**Exercise objective**
Please transcribe the data that follows, keeping every line exact.

**Data extract**
-- pv_equiv track=rewrite | github.com/DavAnaton/google-foobar | level_2/en_route/solution.py | answer
-- ===== SOURCE A (Python) =====
-- def answer(hallway):
-- 	hellos = 0
-- 	walkingRight = 0
-- 	for char in hallway:
-- 		if char == '>':
-- 			walkingRight+=1
-- 		elif char == '<':
-- 			hellos += walkingRight * 2
-- 	return hellos
-- ===== SOURCE B (Python) =====
-- def answer(hallway):
--     n = len(hallway)
--     total = 0
--     for i in range(n):
--         if hallway[i] == '>':
--             for j in range(i + 1, n):
--                 if hallway[j] == '<':
--                     total += 2
--     return total
-- ===== Notes on version B (the rewrite author's own statement) =====
-- stated objective: alternative
-- what changed: B replaces A's single accumulator pass (running count of '>') by a nested double loop over index pairs, adding 2 for every '>' at i followed by '<' at j>i.
import Mathlib
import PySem

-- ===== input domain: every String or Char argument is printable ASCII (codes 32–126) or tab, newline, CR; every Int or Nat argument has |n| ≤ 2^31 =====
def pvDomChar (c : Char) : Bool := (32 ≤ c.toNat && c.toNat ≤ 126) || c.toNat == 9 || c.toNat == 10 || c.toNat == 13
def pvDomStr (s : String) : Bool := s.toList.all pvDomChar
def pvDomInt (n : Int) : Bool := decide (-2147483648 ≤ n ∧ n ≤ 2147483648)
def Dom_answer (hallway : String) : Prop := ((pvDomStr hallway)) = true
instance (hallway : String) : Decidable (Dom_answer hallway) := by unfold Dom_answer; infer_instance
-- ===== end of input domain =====

-- B is an alternative O(n^2) pair-counting re-implementation of A's one-pass accumulator; return values proved equal.
-- ===== PORT A =====
-- single pass: state = (hellos, walkingRight)
def answer (hallway : String) : Int :=
  (hallway.toList.foldl
    (fun (s : Int × Int) c =>
      if c = '>' then (s.1, s.2 + 1)
      else if c = '<' then (s.1 + s.2 * 2, s.2)
      else s)
    (0, 0)).1

-- ===== PORT B =====
-- inner loop of Source B: scan the elements after position i, adding 2 per '<'
def pvScanLt : List Char → Int
  | [] => 0
  | c :: t => (if c = '<' then 2 else 0) + pvScanLt t

-- outer loop of Source B over indices i; recursion on the list = index loop front to back
def pvOuter : List Char → Int
  | [] => 0
  | c :: t => (if c = '>' then pvScanLt t else 0) + pvOuter t

def answer_alt (hallway : String) : Int := pvOuter hallway.toList

-- ===== PRECONDITION & SPEC =====
def Spec_answer (hallway : String) (out : Int) : Prop := out = answer_alt hallway
instance (hallway : String) (out : Int) : Decidable (Spec_answer hallway out) := by unfold Spec_answer; infer_instance

-- ===== CLAIM (what is proved, stated in full; the proofs are below) =====
def Claim_equal_answer : Prop := ∀ (hallway : String), Dom_answer hallway → Spec_answer hallway (answer hallway)

-- ===== LEMMAS AND PROOFS =====
theorem pv_fold_invariant (l : List Char) (h r : Int) :
    (l.foldl
      (fun (s : Int × Int) c =>
        if c = '>' then (s.1, s.2 + 1)
        else if c = '<' then (s.1 + s.2 * 2, s.2)
        else s)
      (h, r)).1 = h + r * pvScanLt l + pvOuter l := by
  induction l generalizing h r with
  | nil => simp [pvScanLt, pvOuter]
  | cons c t ih =>
    by_cases hgt : c = '>'
    · simp [hgt, List.foldl, pvScanLt, pvOuter, ih]; ring
    · by_cases hlt : c = '<'
      · simp [hgt, hlt, List.foldl, pvScanLt, pvOuter, ih]; ring
      · simp [hgt, hlt, List.foldl, pvScanLt, pvOuter, ih]

-- ===== VERDICT (by name: the statement is the Claim_ definition above) =====
theorem answer_spec : Claim_equal_answer := by
  intro hallway _
  unfold Spec_answer answer answer_alt
  rw [pv_fold_invariant]
  ring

**Task output**
-- pv_equiv track=rewrite | github.com/DavAnaton/google-foobar | level_2/en_route/solution.py | answer
-- ===== SOURCE A (Python) =====
-- def answer(hallway):
-- 	hellos = 0
-- 	walkingRight = 0
-- 	for char in hallway:
-- 		if char == '>':
-- 			walkingRight+=1
-- 		elif char == '<':
-- 			hellos += walkingRight * 2
-- 	return hellos
-- ===== SOURCE B (Python) =====
-- def answer(hallway):
--     n = len(hallway)
--     total = 0
--     for i in range(n):
--         if hallway[i] == '>':
--             for j in range(i + 1, n):
--                 if hallway[j] == '<':
--                     total += 2
--     return total
-- ===== Notes on version B (the rewrite author's own statement) =====
-- stated objective: alternative
-- what changed: B replaces A's single accumulator pass (running count of '>') by a nested double loop over index pairs, adding 2 for every '>' at i followed by '<' at j>i.
import Mathlib
import PySem

-- ===== input domain: every String or Char argument is printable ASCII (codes 32–126) or tab, newline, CR; every Int or Nat argument has |n| ≤ 2^31 =====
def pvDomChar (c : Char) : Bool := (32 ≤ c.toNat && c.toNat ≤ 126) || c.toNat == 9 || c.toNat == 10 || c.toNat == 13
def pvDomStr (s : String) : Bool := s.toList.all pvDomChar
def pvDomInt (n : Int) : Bool := decide (-2147483648 ≤ n ∧ n ≤ 2147483648)
def Dom_answer (hallway : String) : Prop := ((pvDomStr hallway)) = true
instance (hallway : String) : Decidable (Dom_answer hallway) := by unfold Dom_answer; infer_instance
-- ===== end of input domain =====

-- B is an alternative O(n^2) pair-counting re-implementation of A's one-pass accumulator; return values proved equal.
-- ===== PORT A =====
-- single pass: state = (hellos, walkingRight)
def answer (hallway : String) : Int :=
  (hallway.toList.foldl
    (fun (s : Int × Int) c =>
      if c = '>' then (s.1, s.2 + 1)
      else if c = '<' then (s.1 + s.2 * 2, s.2)
      else s)
    (0, 0)).1

-- ===== PORT B =====
-- inner loop of Source B: scan the elements after position i, adding 2 per '<'
def pvScanLt : List Char → Int
  | [] => 0
  | c :: t => (if c = '<' then 2 else 0) + pvScanLt t

-- outer loop of Source B over indices i; recursion on the list = index loop front to back
def pvOuter : List Char → Int
  | [] => 0
  | c :: t => (if c = '>' then pvScanLt t else 0) + pvOuter t

def answer_alt (hallway : String) : Int := pvOuter hallway.toList

-- ===== PRECONDITION & SPEC =====
def Spec_answer (hallway : String) (out : Int) : Prop := out = answer_alt hallway
instance (hallway : String) (out : Int) : Decidable (Spec_answer hallway out) := by unfold Spec_answer; infer_instance

-- ===== CLAIM (what is proved, stated in full; the proofs are below) =====
def Claim_equal_answer : Prop := ∀ (hallway : String), Dom_answer hallway → Spec_answer hallway (answer hallway)

-- ===== LEMMAS AND PROOFS =====
theorem pv_fold_invariant (l : List Char) (h r : Int) :
    (l.foldl
      (fun (s : Int × Int) c =>
        if c = '>' then (s.1, s.2 + 1)
        else if c = '<' then (s.1 + s.2 * 2, s.2)
        else s)
      (h, r)).1 = h + r * pvScanLt l + pvOuter l := by
  induction l generalizing h r with
  | nil => simp [pvScanLt, pvOuter]
  | cons c t ih =>
    by_cases hgt : c = '>'
    · simp [hgt, List.foldl, pvScanLt, pvOuter, ih]; ring
    · by_cases hlt : c = '<'
      · simp [hgt, hlt, List.foldl, pvScanLt, pvOuter, ih]; ring
      · simp [hgt, hlt, List.foldl, pvScanLt, pvOuter, ih]

-- ===== VERDICT (by name: the statement is the Claim_ definition above) =====
theorem answer_spec : Claim_equal_answer := by
  intro hallway _
  unfold Spec_answer answer answer_alt
  rw [pv_fold_invariant]
  ring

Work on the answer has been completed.